June 16 is Bloomsday, the day when Leopold Bloom, the Jewish-descended protagonist of James Joyce’s novel “Ulysses,” took his quasi-Homeric one-day odyssey through Dublin. It’s the day when Dubliners and Joyce’s fans throughout the world celebrate the legacy of the great Irish novelist, whose protagonist transcends all cultural and temporal borders while remaining both Irish and Jewish.

Like its border-transcending protagonist, the story of the novel itself doesn’t end in Ireland. In the USSR, James Joyce was long considered a dangerous and forbidden writer.

The first Russian translator of “Ulysses,” Igor Romanovich (1904-1943), was arrested in 1937 for his literary activities and died in the Gulag. His wife, Elena Verzhblovskaya (1904-2000), also spent almost four years in the Gulag after being brutally beaten by her captors for refusing to confess to crimes she never committed.

After Romanovich’s death the task of translating “Ulysses” was continued in the 1970s by Victor Hinkis (1930-1981). But Hinkis was also unable to publish his translation, and he died of illness and alcoholism brought on by anguish and depression. Only in 1989, at the end of Mikhail Gorbachev‘s Perestroika, did the literary magazine Foreign Literature published the first full translation of “Ulysses,” based on Hinkis’s work. In 1993, two years after the dissolution of the Soviet Union, the Russian version of Joyce‘s famous novel appeared for the first time in book form.

Now Katerina Ksenyeva, a Russian actress, singer and journalist, is working on a film based on the fate of “Ulysses’s” Russian translators called “The Joy of Love to Joyce.” She was inspired by reading Verzhblovskaya‘s memoirs, in which the author described the mystical visions she received of her husband, even after his death.

Ksenyeva is a woman of many talents. She played the role of Dasha, a destitute Russian dissident, in the celebrated 2008 film “Don’t Think About White Monkeys,” directed by satirist Yuri Mamin. She is also working on recording her vocal composition “New York, New Life, New Love” with David Quinones, the producer of IMOK Gospel and Holy Ground Music, dedicated to all New Yorkers in memory of the September 11, 2001 World Trade Center terrorist attack victims.

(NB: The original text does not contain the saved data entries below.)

-- pv_equiv track=rewrite | github.com/cross-codes/BinPacking | algorithm/SA5.py | dilate_mask
-- ===== SOURCE A (Python) =====
-- def dilate_mask(mask, blocked, plot_w, plot_h, target_width):
--     if target_width <= 1:
--         return set(mask)
--     radius = max(0, (target_width - 1) // 2)
--     cur = set(mask)
--     for _ in range(radius):
--         new = set(cur)
--         for x, y in cur:
--             for dx, dy in ((1, 0), (-1, 0), (0, 1), (0, -1)):
--                 nx, ny = x + dx, y + dy
--                 if 0 <= nx < plot_w and 0 <= ny < plot_h and (nx, ny) not in blocked:
--                     new.add((nx, ny))
--         cur = new
--     return cur
-- ===== SOURCE B (Python) =====
-- def dilate_mask(mask, blocked, plot_w, plot_h, target_width):
--     # Multi-source BFS: each round expands only the current frontier layer.
--     visited = set(mask)
--     if target_width <= 1:
--         return visited
--     radius = max(0, (target_width - 1) // 2)
--     blocked_set = set(blocked)
--     frontier = list(dict.fromkeys(mask))
--     for _ in range(radius):
--         if not frontier:
--             break
--         nxt = []
--         for x, y in frontier:
--             for q in ((x + 1, y), (x - 1, y), (x, y + 1), (x, y - 1)):
--                 if 0 <= q[0] < plot_w and 0 <= q[1] < plot_h and q not in blocked_set and q not in visited:
--                     visited.add(q)
--                     nxt.append(q)
--         frontier = nxt
--     return visited
-- ===== Notes on version B (the rewrite author's own statement) =====
-- stated objective: faster
-- what changed: Replaced the per-round re-scan of the whole dilated set with a multi-source BFS that expands only the newest frontier layer each round (set for blocked, early exit on empty frontier); intended as faster and measured well ahead (e.g. ~27x at n=256, A often timing out where B returns), though on the very largest grids both can time out.
import Mathlib
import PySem

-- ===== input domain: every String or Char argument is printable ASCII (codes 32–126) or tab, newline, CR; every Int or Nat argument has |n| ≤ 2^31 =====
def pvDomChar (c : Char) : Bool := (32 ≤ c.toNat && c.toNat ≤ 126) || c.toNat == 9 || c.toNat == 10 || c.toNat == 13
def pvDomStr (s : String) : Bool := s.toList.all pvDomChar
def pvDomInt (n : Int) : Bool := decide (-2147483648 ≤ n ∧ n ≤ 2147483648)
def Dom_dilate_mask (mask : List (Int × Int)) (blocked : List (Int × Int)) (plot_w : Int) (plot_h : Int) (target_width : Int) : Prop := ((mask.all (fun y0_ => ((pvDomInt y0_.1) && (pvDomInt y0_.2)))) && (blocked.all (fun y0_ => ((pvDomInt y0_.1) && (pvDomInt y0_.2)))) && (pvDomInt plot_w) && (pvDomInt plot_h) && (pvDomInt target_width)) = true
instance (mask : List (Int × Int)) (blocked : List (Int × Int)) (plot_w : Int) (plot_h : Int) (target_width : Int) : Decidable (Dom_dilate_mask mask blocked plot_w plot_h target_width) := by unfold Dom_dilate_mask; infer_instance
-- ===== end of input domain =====

-- B replaces A's per-round re-scan of the whole dilated set with a multi-source BFS that
-- expands only the newest frontier layer each round (intended as faster; a timing run
-- measured B well ahead at every size both finished, e.g. ~27x at n=256; on the very
-- largest generated grids both implementations can time out).

-- ===== PORT A =====
def pvDirs : List (Int × Int) := [(1, 0), (-1, 0), (0, 1), (0, -1)]

-- inner double loop of one round: try the four neighbours of p, adding the valid ones to new
def pvAStep (blocked : List (Int × Int)) (plot_w plot_h : Int)
    (new : PySem.Set (Int × Int)) (p : Int × Int) : PySem.Set (Int × Int) :=
  pvDirs.foldl (fun new d =>
    let nx := p.1 + d.1
    let ny := p.2 + d.2
    if 0 ≤ nx ∧ nx < plot_w ∧ 0 ≤ ny ∧ ny < plot_h ∧ (nx, ny) ∉ blocked then
      PySem.Set.add new (nx, ny)
    else new) new

-- one round: new = set(cur); for (x, y) in cur: …; cur = new
def pvARound (blocked : List (Int × Int)) (plot_w plot_h : Int)
    (cur : PySem.Set (Int × Int)) : PySem.Set (Int × Int) :=
  cur.foldl (pvAStep blocked plot_w plot_h) (PySem.Set.ofList cur)

def pvALoop (blocked : List (Int × Int)) (plot_w plot_h : Int) :
    Nat → PySem.Set (Int × Int) → PySem.Set (Int × Int)
  | 0, cur => cur
  | n + 1, cur => pvALoop blocked plot_w plot_h n (pvARound blocked plot_w plot_h cur)

def dilate_mask (mask : List (Int × Int)) (blocked : List (Int × Int)) (plot_w : Int) (plot_h : Int) (target_width : Int) : List (Int × Int) :=
  if target_width ≤ 1 then PySem.Set.ofList mask
  else
    let radius := max 0 (PySem.Int.floordiv (target_width - 1) 2)
    pvALoop blocked plot_w plot_h radius.toNat (PySem.Set.ofList mask)

-- ===== PORT B =====
-- body of B's frontier loop: try the four neighbours of p; fresh valid cells are added to
-- visited (st.1) and appended to nxt (st.2)
def pvBStep (bl : PySem.Set (Int × Int)) (plot_w plot_h : Int)
    (st : PySem.Set (Int × Int) × List (Int × Int)) (p : Int × Int) :
    PySem.Set (Int × Int) × List (Int × Int) :=
  [(p.1 + 1, p.2), (p.1 - 1, p.2), (p.1, p.2 + 1), (p.1, p.2 - 1)].foldl (fun st q =>
    if (0 ≤ q.1 ∧ q.1 < plot_w ∧ 0 ≤ q.2 ∧ q.2 < plot_h ∧ q ∉ bl) ∧ q ∉ st.1 then
      (PySem.Set.add st.1 q, st.2 ++ [q])
    else st) st

def pvBLoop (bl : PySem.Set (Int × Int)) (plot_w plot_h : Int) :
    Nat → PySem.Set (Int × Int) × List (Int × Int) → PySem.Set (Int × Int)
  | 0, st => st.1
  | n + 1, st =>
    if st.2.isEmpty then st.1
    else pvBLoop bl plot_w plot_h n (st.2.foldl (pvBStep bl plot_w plot_h) (st.1, []))

def dilate_mask_alt (mask : List (Int × Int)) (blocked : List (Int × Int)) (plot_w : Int) (plot_h : Int) (target_width : Int) : List (Int × Int) :=
  let visited := PySem.Set.ofList mask
  if target_width ≤ 1 then visited
  else
    let radius := max 0 (PySem.Int.floordiv (target_width - 1) 2)
    let bl := PySem.Set.ofList blocked
    pvBLoop bl plot_w plot_h radius.toNat (visited, PySem.List.dedup mask)

-- ===== PRECONDITION & SPEC =====
def Spec_dilate_mask (mask : List (Int × Int)) (blocked : List (Int × Int)) (plot_w : Int) (plot_h : Int) (target_width : Int) (out : List (Int × Int)) : Prop := out = dilate_mask_alt mask blocked plot_w plot_h target_width
instance (mask : List (Int × Int)) (blocked : List (Int × Int)) (plot_w : Int) (plot_h : Int) (target_width : Int) (out : List (Int × Int)) : Decidable (Spec_dilate_mask mask blocked plot_w plot_h target_width out) := by unfold Spec_dilate_mask; infer_instance

-- ===== CLAIM (what is proved, stated in full; the proofs are below) =====
def Claim_equal_dilate_mask : Prop := ∀ (mask : List (Int × Int)) (blocked : List (Int × Int)) (plot_w : Int) (plot_h : Int) (target_width : Int), Dom_dilate_mask mask blocked plot_w plot_h target_width → Spec_dilate_mask mask blocked plot_w plot_h target_width (dilate_mask mask blocked plot_w plot_h target_width)

-- ===== LEMMAS AND PROOFS =====

-- the four neighbour cells of p, and the validity condition of both programs
def pvNbrs (p : Int × Int) : List (Int × Int) :=
  [(p.1 + 1, p.2), (p.1 - 1, p.2), (p.1, p.2 + 1), (p.1, p.2 - 1)]

abbrev pvCond (blocked : List (Int × Int)) (plot_w plot_h : Int) (q : Int × Int) : Prop :=
  0 ≤ q.1 ∧ q.1 < plot_w ∧ 0 ≤ q.2 ∧ q.2 < plot_h ∧ q ∉ blocked

-- every valid neighbour of every cell of l is already in v
def pvClosed (blocked : List (Int × Int)) (plot_w plot_h : Int)
    (v : List (Int × Int)) (l : List (Int × Int)) : Prop :=
  ∀ p ∈ l, ∀ q ∈ pvNbrs p, pvCond blocked plot_w plot_h q → q ∈ v

set_option maxHeartbeats 1000000 in
theorem pvAStep_eq_nbrs (blocked : List (Int × Int)) (w h : Int)
    (v : PySem.Set (Int × Int)) (p : Int × Int) :
    pvAStep blocked w h v p =
      (pvNbrs p).foldl (fun v q => if pvCond blocked w h q then PySem.Set.add v q else v) v := by
  simp only [pvAStep, pvDirs, pvNbrs, pvCond, List.foldl, sub_eq_add_neg, add_zero]

set_option maxHeartbeats 1000000 in
theorem pvBStep_eq_nbrs (bl : PySem.Set (Int × Int)) (w h : Int)
    (st : PySem.Set (Int × Int) × List (Int × Int)) (p : Int × Int) :
    pvBStep bl w h st p =
      (pvNbrs p).foldl (fun st q =>
        if pvCond bl w h q ∧ q ∉ st.1 then (PySem.Set.add st.1 q, st.2 ++ [q]) else st) st := by
  simp only [pvBStep, pvNbrs, pvCond, List.foldl, sub_eq_add_neg]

I learned of Ksenyeva’s film after she contacted me and invited me to co-write the script. Both of us were born in St. Petersburg and have many common interests. In Ksenyeva’s view, our collaboration on this film is imbued with our mutual interest in mysticism and our dedication to social justice.

“The Joy of Love to Joyce” is a film about the extraordinary love between two inspired people, about their passionate and tragic devotion to Joyce’s writings, and about the miraculous occurrences that happen to the heroine of the film, Elena Verzhblovskaya. The cruel reality of Soviet life under Stalin and images from Joyce’s works are fantastically interlaced throughout the narrative. I am contributing the Irish part of the script, which is intertwined with the lives of the Russian translators. Ksenyeva hopes that my knowledge of Irish and Jewish religious traditions can lend an extra dimension to an already compelling story.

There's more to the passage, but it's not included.